Andrew Shaw a suivi en profitant de la cohue devant le filet, tandis que tous les membres de son trio avaient convergé au filet. Encore le nouveau style. Kotkaniemi a marqué le troisième but après avoir profité du travail acharné d'Arrturi Lehkonen en échec avant. Vous nous voyez venir, le nouveau style. Encore.

« On savait qu'on ne s'était pas présentés, a ajouté Hudon. Tu vois comme le caractère a changé cette année. On croit en nous. On est sortis en deuxième et en troisième comme une vraie équipe. Il faut le faire pendant 60 minutes. »

ÉVITER LE RETOUR EN ARRIÈRE

Ce match est un exemple concret de la nouvelle mentalité. D'un autre côté, c'est aussi le rappel que le Canadien marche sur une glace mince.

Le Canadien a lancé sa saison avec une succession de décisions audacieuses qui ont vitalisé l'équipe et rapidement suscité l'espoir chez les partisans. Karl Alzner laissé de côté, Tomas Plekanec aussi, Jesperi Kotkaniemi dans la formation malgré ses 18 ans, Victor Mete et Noah Juulsen avec des rôles clés. Le virage jeunesse était bien amorcé et Claude Julien insistait sur la rage de vaincre, la rapidité, l'échec avant, la recherche du revirement.

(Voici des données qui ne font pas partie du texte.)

-- B makes one backward pass with a bounded lookahead buffer, emitting per-position key
-- segments, then flattens and deduplicates once; same set, same first-insertion order.

-- ===== PORT A =====
def make_bigram_key (lemma1 lemma2 : String) : String :=
  (min lemma1 lemma2) ++ "|" ++ (max lemma1 lemma2)

def extract_word_pairs (lemmas : List String) (max_gap : Int) : List String :=
  let window := max_gap + 1
  (PySem.List.pyRange 0 (lemmas.length : Int) 1).foldl (fun pairs i =>
    let wi := PySem.List.pyGetD lemmas i ""
    if wi = "" then pairs
    else (PySem.List.pyRange (i + 1) (min (i + window + 1) (lemmas.length : Int)) 1).foldl
      (fun pairs j =>
        let wj := PySem.List.pyGetD lemmas j ""
        if wj ≠ "" then PySem.Set.add pairs (make_bigram_key wi wj) else pairs)
      pairs)
    PySem.Set.empty

-- ===== PORT B =====
def ewp_key (w v : String) : String :=
  if w ≤ v then w ++ "|" ++ v else v ++ "|" ++ w

-- the 'for w in reversed(lemmas)' loop of Source B: state = (buf, segs); foldr visits the
-- last element first, exactly like the reversed loop, and conses each seg so st.2 ends
-- up in position order (= reversed(segs) in Source B)
def extract_word_pairs_alt (lemmas : List String) (max_gap : Int) : List String :=
  let limit := (max_gap + 1).toNat   -- Source B: limit = max_gap + 1 clamped below at 0
  let st := lemmas.foldr (fun w st =>
      let seg := if w = "" then []
                 else (st.1.filter (fun v => v ≠ "")).map (fun v => ewp_key w v)
      ((w :: st.1).take limit, seg :: st.2))
    (([] : List String), ([] : List (List String)))
  PySem.Set.ofList st.2.flatten

-- ===== PRECONDITION & SPEC =====
def Spec_extract_word_pairs (lemmas : List String) (max_gap : Int) (out : List String) : Prop := out = extract_word_pairs_alt lemmas max_gap
instance (lemmas : List String) (max_gap : Int) (out : List String) : Decidable (Spec_extract_word_pairs lemmas max_gap out) := by unfold Spec_extract_word_pairs; infer_instance

-- ===== CLAIM (what is proved, stated in full; the proofs are below) =====
def Claim_equal_extract_word_pairs : Prop := ∀ (lemmas : List String) (max_gap : Int), Dom_extract_word_pairs lemmas max_gap → Spec_extract_word_pairs lemmas max_gap (extract_word_pairs lemmas max_gap)

-- ===== LEMMAS AND PROOFS =====

theorem key_eq (w v : String) : ewp_key w v = make_bigram_key w v := by
  simp only [ewp_key, make_bigram_key, min_def, max_def]
  split <;> rfl

-- the flat key stream, structurally: per position, keys to the next `limit` nonempty lemmas
def flatRef (limit : Nat) : List String → List String
  | [] => []
  | w :: tl =>
    (if w = "" then [] else ((tl.take limit).filter (fun v => v ≠ "")).map (fun v => ewp_key w v))
      ++ flatRef limit tl

-- B's foldr state is (take limit of the suffix, segments whose flatten is flatRef)
theorem ewp_foldr_spec (limit : Nat) :
    ∀ (l : List String),
      (l.foldr (fun w st =>
        let seg := if w = "" then ([] : List String)
                   else (st.1.filter (fun v => v ≠ "")).map (fun v => ewp_key w v)
        ((w :: st.1).take limit, seg :: st.2))
        (([] : List String), ([] : List (List String)))).1 = l.take limit ∧
      (l.foldr (fun w st =>
        let seg := if w = "" then ([] : List String)
                   else (st.1.filter (fun v => v ≠ "")).map (fun v => ewp_key w v)
        ((w :: st.1).take limit, seg :: st.2))
        (([] : List String), ([] : List (List String)))).2.flatten = flatRef limit l := by
  intro l
  induction l with
  | nil => exact ⟨by simp, rfl⟩
  | cons w tl ih =>
    have htt : List.take limit (w :: List.take limit tl) = List.take limit (w :: tl) := by
      cases limit with
      | zero => simp
      | succ k =>
        rw [List.take_succ_cons, List.take_succ_cons, List.take_take, Nat.min_eq_left (by omega)]
    refine ⟨?_, ?_⟩
    · simp only [List.foldr_cons, ih.1, htt]
    · simp only [List.foldr_cons, List.flatten_cons, ih.1, ih.2, flatRef]

theorem alt_eq_flatRef (lemmas : List String) (max_gap : Int) :
    extract_word_pairs_alt lemmas max_gap =
      PySem.Set.ofList (flatRef (max_gap + 1).toNat lemmas) := by
  unfold extract_word_pairs_alt
  dsimp only
  rw [(ewp_foldr_spec (max_gap + 1).toNat lemmas).2]

-- ===== A side: reduce the index folds to a structural reference, then to flatRef =====

-- A-side reference: row-wise over the enumerated list, inner scan as a filter
def aref (window : Int) :
    List (Int × String) → PySem.Set String → PySem.Set String
  | [], s => s
  | p :: rest, s => aref window rest (if p.2 = "" then s
      else ((rest.filter (fun r => decide (r.1 ≤ p.1 + window) && decide (r.2 ≠ ""))).foldl
        (fun s r => PySem.Set.add s (make_bigram_key p.2 r.2)) s))

-- enumerate commutes with drop
theorem enumerate_drop (xs : List String) :
    ∀ (m : Nat) (s : Int),
      (PySem.List.enumerate xs s).drop m = PySem.List.enumerate (xs.drop m) (s + m) := by
  induction xs with
  | nil => intro m s; simp [PySem.List.enumerate_nil]
  | cons x xs ih =>
    intro m s
    cases m with
    | zero => simp
    | succ m =>
      rw [PySem.List.enumerate_cons, List.drop_succ_cons, List.drop_succ_cons, ih m (s + 1)]
      congr 1
      push_cast
      ring

-- a take of an enumeration is a filter on the index
theorem enumerate_filter_nil (c : Int) :
    ∀ (xs : List String) (s : Int), c ≤ s →
      (PySem.List.enumerate xs s).filter (fun p => decide (p.1 < c)) = [] := by
  intro xs
  induction xs with
  | nil => intro s _; simp [PySem.List.enumerate_nil]
  | cons x xs ih =>
    intro s hcs
    rw [PySem.List.enumerate_cons, List.filter_cons_of_neg (by simp; omega), ih (s + 1) (by omega)]

theorem enumerate_take_eq_filter (c : Int) :
    ∀ (xs : List String) (s : Int),
      (PySem.List.enumerate xs s).take (c - s).toNat =
        (PySem.List.enumerate xs s).filter (fun p => decide (p.1 < c)) := by
  intro xs
  induction xs with
  | nil => intro s; simp [PySem.List.enumerate_nil]
  | cons x xs ih =>
    intro s
    rw [PySem.List.enumerate_cons]
    by_cases hcs : s < c
    · have h1 : (c - s).toNat = (c - (s + 1)).toNat + 1 := by omega
      rw [h1, List.take_succ_cons, List.filter_cons_of_pos (by simpa using hcs), ih (s + 1)]
    · have h1 : (c - s).toNat = 0 := by omega
      rw [h1, List.take_zero, List.filter_cons_of_neg (by simp; omega),
        enumerate_filter_nil c xs (s + 1) (by omega)]

-- take commutes with enumerate
theorem enumerate_take (k : Nat) :
    ∀ (xs : List String) (s : Int),
      (PySem.List.enumerate xs s).take k = PySem.List.enumerate (xs.take k) s := by
  induction k with
  | zero => intro xs s; simp [PySem.List.enumerate_nil]
  | succ k ih =>
    intro xs s
    cases xs with
    | nil => simp [PySem.List.enumerate_nil]
    | cons x xs =>
      rw [PySem.List.enumerate_cons, List.take_succ_cons, List.take_succ_cons,
        PySem.List.enumerate_cons, ih xs (s + 1)]

-- folding adds of keys over the nonempty entries of an enumeration only reads the lemmas
theorem foldl_key_enumerate (w : String) :
    ∀ (xs : List String) (s : Int) (acc : PySem.Set String),
      ((PySem.List.enumerate xs s).filter (fun r => decide (r.2 ≠ ""))).foldl
        (fun a r => PySem.Set.add a (make_bigram_key w r.2)) acc =
      ((xs.filter (fun v => decide (v ≠ ""))).map (fun v => ewp_key w v)).foldl
        PySem.Set.add acc := by
  intro xs
  induction xs with
  | nil => intro s acc; simp [PySem.List.enumerate_nil]
  | cons x xs ih =>
    intro s acc
    rw [PySem.List.enumerate_cons]
    by_cases hx : x = ""
    · rw [List.filter_cons_of_neg (by simp [hx]), List.filter_cons_of_neg (by simp [hx]), ih]
    · rw [List.filter_cons_of_pos (by simp [hx]), List.filter_cons_of_pos (by simp [hx]),
        List.map_cons, List.foldl_cons, List.foldl_cons, ih, key_eq]

-- aref over an enumeration is the add-fold of the flat key stream
theorem aref_eq_foldl_flatRef (window : Int) :
    ∀ (tl : List String) (i : Int) (s : PySem.Set String),
      aref window (PySem.List.enumerate tl i) s =
        (flatRef window.toNat tl).foldl PySem.Set.add s := by
  intro tl
  induction tl with
  | nil => intro i s; simp [PySem.List.enumerate_nil, aref, flatRef]
  | cons w tl ih =>
    intro i s
    rw [PySem.List.enumerate_cons]
    show aref window ((i, w) :: PySem.List.enumerate tl (i + 1)) s = _
    rw [aref, flatRef, List.foldl_append, ih]
    congr 1
    by_cases hw : w = ""
    · simp [hw]
    · rw [if_neg hw, if_neg hw]
      have hfil : (PySem.List.enumerate tl (i + 1)).filter
          (fun r => decide (r.1 ≤ i + window) && decide (r.2 ≠ "")) =
          ((PySem.List.enumerate tl (i + 1)).filter (fun r => decide (r.1 < i + 1 + window))).filter
            (fun r => decide (r.2 ≠ "")) := by
        rw [List.filter_filter]
        apply List.filter_congr
        intro r _
        simp only [Bool.and_comm]
        congr 1
        simp only [decide_eq_decide]
        omega
      rw [hfil, ← enumerate_take_eq_filter (i + 1 + window) tl (i + 1)]
      have hc : (i + 1 + window - (i + 1)).toNat = window.toNat := by omega
      rw [hc, enumerate_take, foldl_key_enumerate]

-- A's inner loop, for an in-range anchor, named
def astep (lemmas : List String) (window : Int) (s : PySem.Set String) (p : Int × String) :
    PySem.Set String :=
  if p.2 = "" then s
  else ((PySem.List.enumerate (lemmas.drop (p.1 + 1).toNat) (p.1 + 1)).filter
          (fun r => decide (r.1 ≤ p.1 + window) && decide (r.2 ≠ ""))).foldl
        (fun s r => PySem.Set.add s (make_bigram_key p.2 r.2)) s

-- A's pyRange/pyGetD fold is a fold over a contiguous segment of the enumeration
theorem foldl_pyRange_seg {β : Type} (xs : List String) (F : β → Int × String → β) (b : Int)
    (hbn : b ≤ (xs.length : Int)) :
    ∀ (a : Int) (s : β), 0 ≤ a →
      (PySem.List.pyRange a b 1).foldl (fun s j => F s (j, PySem.List.pyGetD xs j "")) s =
        (((PySem.List.enumerate xs 0).drop a.toNat).take (b - a).toNat).foldl F s := by
  intro a
  induction hk : (b - a).toNat generalizing a with
  | zero =>
    intro s ha
    have hab : b ≤ a := by omega
    rw [PySem.List.pyRange_one_eq_nil hab, List.take_zero]
    rfl
  | succ k ih =>
    intro s ha
    have hab : a < b := by omega
    have halen : a.toNat < (PySem.List.enumerate xs 0).length := by
      rw [PySem.List.length_enumerate]; omega
    rw [PySem.List.pyRange_one_cons hab, List.foldl_cons,
      List.drop_eq_getElem_cons halen, List.take_succ_cons, List.foldl_cons,
      PySem.List.getElem_enumerate]
    have hgete : ((0 : Int) + a.toNat, xs[a.toNat]) = (a, PySem.List.pyGetD xs a "") := by
      have h2 : PySem.List.pyGetD xs a "" = xs[a.toNat] :=
        PySem.List.pyGetD_eq_getElem _ _ ha (by omega)
      rw [h2]
      congr 1
      omega
    rw [hgete]
    have h3 : a.toNat + 1 = (a + 1).toNat := by omega
    rw [h3, ih (a + 1) (by omega) (F s (a, PySem.List.pyGetD xs a "")) (by omega)]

Les résultats ont été instantanés, le spectacle a plu.

La première période du match d'hier doit servir d'avertissement. Le Canadien doit garder le même feu, aussi éprouvant que ce soit, et Claude Julien doit faire preuve de la même audace dans ses décisions. 

C'est la fougue du Canadien qui a électrisé son début de saison, c'est sa fougue encore qui lui a fait gagner le match d'hier. Et c'est la fougue, fournie en grande partie par les jeunes, qui donnera le ton à la prochaine génération du Canadien. 

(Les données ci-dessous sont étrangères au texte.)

theorem pvFoldB :
    ∀ (n : Nat) (l : List Char) (out : List (List Char)) (prev : Option Char),
      l.length = n →
      (l.head? = some 'H' → ∀ p, prev = some p → pvTable.lookup p = none) →
      ((l.foldl pvStepB (out, prev)).1).flatten = out.flatten ++ pvRepG pvTable l := by
  intro n
  induction n using Nat.strong_induction_on with
  | _ n ih =>
  intro l out prev hn hp
  match l with
  | [] => simp [pvRepG]
  | c :: rest =>
    rw [List.foldl_cons,
        pvStepB_push out prev c (fun hc => hp (by simp [hc]))]
    cases hr : rest with
    | nil =>
      simp [pvRepG]
    | cons d rest' =>
      by_cases hm : d = 'H' ∧ (pvTable.lookup c).isSome
      · obtain ⟨hd, hlk⟩ := hm
        obtain ⟨r, hr'⟩ := Option.isSome_iff_exists.mp hlk
        subst hd
        rw [List.foldl_cons]
        have hstep : pvStepB (out ++ [[c]], some c) 'H' = (out ++ [r], some 'H') := by
          simp [pvStepB, hr']
        rw [hstep,
            ih rest'.length (by simp [← hn, hr]) rest' (out ++ [r]) (some 'H') rfl
              (fun _ p hpp => by cases hpp; rfl)]
        rw [pvRepG]
        simp [hr']
      · have hrec := ih (d :: rest').length (by simp [← hn, hr]) (d :: rest')
          (out ++ [[c]]) (some c) rfl
          (fun hh p hpp => by
            cases hpp
            rcases not_and_or.mp hm with h' | h'
            · exact absurd (by simpa using hh) h'
            · exact Option.not_isSome_iff_eq_none.mp h')
        rw [hrec, pvRepG]
        have : ¬(d = 'H' ∧ (pvTable.lookup c).isSome) := hm
        by_cases hd : d = 'H'
        · have : pvTable.lookup c = none := by
            rcases not_and_or.mp hm with h' | h'
            · exact absurd hd h'
            · exact Option.not_isSome_iff_eq_none.mp h'
          simp [hd, this]
        · simp [hd]


theorem pvA_toList (text : String) :
    (adapt_visargas text).toList = pvChain pvTable text.toList := by
  simp only [adapt_visargas, pvChain, pvTable, List.foldl_cons, List.foldl_nil,
    PySem.Str.toList_replace]
  simp

theorem pvB_eq (text : String) :
    adapt_visargas_alt text = String.ofList (pvRepG pvTable text.toList) := by
  rw [adapt_visargas_alt,
      pvFoldB text.toList.length text.toList [] none rfl (by simp)]
  simp

-- ===== VERDICT (by name: the statement is the Claim_ definition above) =====
theorem adapt_visargas_spec : Claim_equal_adapt_visargas := by
  intro text _
  show adapt_visargas text = adapt_visargas_alt text
  rw [pvB_eq, ← pvChainEq pvTable (by unfold pvGoodRepl pvTable; decide) (by unfold pvCross pvTable; decide),
      ← pvA_toList, String.ofList_toList]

« On va y aller avec le positif, a renchéri Hudon. On est sortis avec la victoire, on a montré l'effort et le caractère. L'année passée, on ne l'a pas fait souvent, revenir de deux buts. Il faut arrêter de laisser plus que trois buts [à l'adversaire], mais on a la victoire. On pensera au négatif plus tard. » 

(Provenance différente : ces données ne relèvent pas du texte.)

-- pv_equiv track=rewrite | github.com/noxuxgg/teoria-de-la-informacion-codigos | PRINCIPAL.py | ficticio
-- ===== SOURCE A (Python) =====
-- def ficticio(r, vector):
--     q = len(vector)
--     izq = 0
--     alfa = 0
--     while izq < q:
--         izq = r + alfa * (r - 1)
--         alfa += 1
--     return izq - q
-- ===== SOURCE B (Python) =====
-- def ficticio(r, vector):
--     # Closed form: izq grows as k*(r-1)+1; k = ceil((q-1)/(r-1)) steps suffice.
--     q = len(vector)
--     if q == 0:
--         return 0
--     if r >= q:
--         return r - q
--     k = -((1 - q) // (r - 1))
--     return k * (r - 1) + 1 - q
-- ===== Notes on version B (the rewrite author's own statement) =====
-- stated objective: alternative
-- what changed: Replaced A's while loop that steps izq = r + alfa*(r-1) until it reaches len(vector) by a closed form using ceiling division k = ceil((q-1)/(r-1)); in practice len() dominates, so the measured time is the same.
import Mathlib
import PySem

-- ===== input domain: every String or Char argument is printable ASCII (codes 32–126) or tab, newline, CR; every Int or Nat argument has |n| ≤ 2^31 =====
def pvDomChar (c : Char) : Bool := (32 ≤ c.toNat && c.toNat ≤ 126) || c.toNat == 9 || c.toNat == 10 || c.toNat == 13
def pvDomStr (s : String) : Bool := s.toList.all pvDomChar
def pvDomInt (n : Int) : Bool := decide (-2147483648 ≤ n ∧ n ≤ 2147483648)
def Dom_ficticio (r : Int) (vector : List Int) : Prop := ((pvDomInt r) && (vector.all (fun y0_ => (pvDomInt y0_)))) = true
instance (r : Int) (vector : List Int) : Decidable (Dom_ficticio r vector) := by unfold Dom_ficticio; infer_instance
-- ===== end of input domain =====

-- B computes the loop's result in closed form via ceiling division instead of iterating.

-- ===== PORT A =====
-- the while loop of A; fuel only makes it total (inside Pre_ it never runs out)
def ficticioLoop (r q : Int) : Nat → Int → Int → Int
  | 0, izq, _ => izq
  | fuel + 1, izq, alfa =>
    if izq < q then ficticioLoop r q fuel (r + alfa * (r - 1)) (alfa + 1) else izq

def ficticio (r : Int) (vector : List Int) : Int :=
  let q : Int := vector.length
  ficticioLoop r q (vector.length + 1) 0 0 - q

-- ===== PORT B =====
def ficticio_alt (r : Int) (vector : List Int) : Int :=
  let q : Int := vector.length
  if q = 0 then 0
  else if r ≥ q then r - q
  else
    let k := -(PySem.Int.floordiv (1 - q) (r - 1))
    k * (r - 1) + 1 - q

-- ===== PRECONDITION & SPEC =====
-- Pre_ excludes exactly the inputs on which A's while loop never terminates
-- (nonempty vector with r < 2 and r < len(vector)).
def Pre_ficticio (r : Int) (vector : List Int) : Prop :=
  vector = [] ∨ (vector.length : Int) ≤ r ∨ 2 ≤ r
instance (r : Int) (vector : List Int) : Decidable (Pre_ficticio r vector) := by
  unfold Pre_ficticio; infer_instance

def pvWitness_ficticio : Int × List Int := (2, [5, 5, 5, 5, 5])

def Spec_ficticio (r : Int) (vector : List Int) (out : Int) : Prop := out = ficticio_alt r vector
instance (r : Int) (vector : List Int) (out : Int) : Decidable (Spec_ficticio r vector out) := by unfold Spec_ficticio; infer_instance

-- ===== CLAIM (what is proved, stated in full; the proofs are below) =====
def Claim_equal_ficticio : Prop := ∀ (r : Int) (vector : List Int), Dom_ficticio r vector → Pre_ficticio r vector → Spec_ficticio r vector (ficticio r vector)

-- ===== LEMMAS AND PROOFS =====

-- the loop returns izq as soon as the guard fails, whatever the fuel
lemma ficticioLoop_done (r q : Int) (fuel : Nat) (izq alfa : Int) (h : ¬ izq < q) :
    ficticioLoop r q (fuel + 1) izq alfa = izq := by
  simp [ficticioLoop, h]

-- loop invariant: from state (izq = alfa*(r-1)+1, alfa) with enough fuel, the
-- result is k*(r-1)+1 where k = ceil((q-1)/(r-1))
lemma ficticioLoop_inv (r q k : Int) (hr : 2 ≤ r)
    (hk1 : (k - 1) * (r - 1) < q - 1) (hk2 : q - 1 ≤ k * (r - 1)) :
    ∀ (fuel : Nat) (alfa : Int), alfa ≤ k → k ≤ alfa + fuel →
      ficticioLoop r q (fuel + 1) (alfa * (r - 1) + 1) alfa = k * (r - 1) + 1 := by
  intro fuel
  induction fuel with
  | zero =>
    intro alfa h1 h2
    have : alfa = k := by omega
    subst this
    exact ficticioLoop_done r q 0 _ _ (by omega)
  | succ n ih =>
    intro alfa h1 h2
    by_cases hlt : alfa * (r - 1) + 1 < q
    · have halfa : alfa < k := by
        by_contra h
        have he : alfa = k := by omega
        rw [he] at hlt; omega
      have : ficticioLoop r q (n + 1 + 1) (alfa * (r - 1) + 1) alfa
           = ficticioLoop r q (n + 1) (r + alfa * (r - 1)) (alfa + 1) := by
        simp [ficticioLoop, hlt]
      rw [this]
      have hre : r + alfa * (r - 1) = (alfa + 1) * (r - 1) + 1 := by ring
      rw [hre]
      exact ih (alfa + 1) (by omega) (by omega)
    · have : alfa = k := by
        rcases (by by_cases h : alfa ≤ k - 1
                   · exact Or.inl (mul_le_mul_of_nonneg_right h (by omega : (0:Int) ≤ r - 1))
                   · exact Or.inr (by omega) :
                 alfa * (r - 1) ≤ (k - 1) * (r - 1) ∨ k ≤ alfa) with h | h
        · omega
        · omega
      subst this
      exact ficticioLoop_done r q _ _ _ hlt

-- closed form of the whole loop, for any sufficient fuel
lemma ficticioLoop_closed (r q : Int) (fuel : Nat) (hq : 1 ≤ q)
    (hfuel : q + 1 ≤ (fuel : Int)) (hpre : q ≤ r ∨ 2 ≤ r) :
    ficticioLoop r q fuel 0 0
      = if r ≥ q then r
        else (-(PySem.Int.floordiv (1 - q) (r - 1))) * (r - 1) + 1 := by
  obtain ⟨m, rfl⟩ : ∃ m, fuel = m + 2 := ⟨fuel - 2, by omega⟩
  have h0 : (0 : Int) < q := by omega
  have hstep : ficticioLoop r q (m + 2) 0 0
      = ficticioLoop r q (m + 1) (r + 0 * (r - 1)) 1 := by
    simp [ficticioLoop, h0]
  by_cases hrq : r ≥ q
  · rw [hstep, show r + 0 * (r - 1) = r by ring,
        ficticioLoop_done r q m r 1 (by omega)]
    simp [hrq]
  · have hr2 : 2 ≤ r := by omega
    set k : Int := -(PySem.Int.floordiv (1 - q) (r - 1)) with hk
    have hkspec : (k - 1) * (r - 1) < q - 1 ∧ q - 1 ≤ k * (r - 1) := by
      refine (PySem.Int.neg_floordiv_neg_eq_iff_of_pos (a := q - 1) (b := r - 1)
        (q := k) (by omega)).mp ?_
      rw [hk]; norm_num
    have hk1 : (1 : Int) ≤ k := by
      by_contra h
      have := mul_nonpos_of_nonpos_of_nonneg (show k ≤ 0 by omega)
        (show (0:Int) ≤ r - 1 by omega)
      omega
    have hkm : k ≤ 1 + (m : Int) := by
      have h2 : ¬ ((q - 1) ≤ k - 1) := by
        intro h
        have := mul_le_mul_of_nonneg_right h (show (0:Int) ≤ r - 1 by omega)
        have h1 : (q - 1) * 1 ≤ (q - 1) * (r - 1) :=
          mul_le_mul_of_nonneg_left (by omega) (by omega)
        omega
      omega
    rw [hstep, show r + 0 * (r - 1) = (1 : Int) * (r - 1) + 1 by ring,
        ficticioLoop_inv r q k hr2 hkspec.1 hkspec.2 m 1 hk1 hkm]
    simp [hrq]

-- ===== VERDICT (by name: the statement is the Claim_ definition above) =====
theorem ficticio_spec : Claim_equal_ficticio := by
  intro r vector _ hpre
  unfold Spec_ficticio
  rcases vector with _ | ⟨v, vs⟩
  · simp [ficticio, ficticio_alt, ficticioLoop]
  · have hq1 : (1 : Int) ≤ ((v :: vs).length : Int) := by
      simp
    have hpre' : ((v :: vs).length : Int) ≤ r ∨ 2 ≤ r := by
      rcases hpre with h | h | h
      · exact absurd h (by simp)
      · exact Or.inl h
      · exact Or.inr h
    simp only [ficticio, ficticio_alt]
    rw [ficticioLoop_closed r ((v :: vs).length : Int) ((v :: vs).length + 1) hq1
        (by push_cast; omega) hpre']
    split_ifs <;> omega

Au fait, c'est là aussi l'un des problèmes du Canadien. C'était la 13e fois cette saison qu'il accordait trois buts ou plus. Il a encaissé 30 buts à ses sept derniers matchs. C'est beaucoup trop. Claude Julien a jonglé avec son top 6 défensif, dernièrement. Hier, Juulsen et Ouellet mangeaient des hot-dogs sur la passerelle (façon de parler, bien sûr), mais ce n'est peut-être pas eux qui sont les plus à blâmer. 

« Il ne faut pas penser qu'on peut continuer à jouer comme ça. On va essayer de corriger certains détails. On part dans l'Ouest canadien pour un voyage important [à Edmonton, Calgary et Vancouver] et il faudra que notre jeu soit beaucoup mieux sans la rondelle. » 

Audace et fougue, encore et toujours. Le Canadien ne doit plus regarder en arrière... comme il l'a fait pendant 20 minutes hier.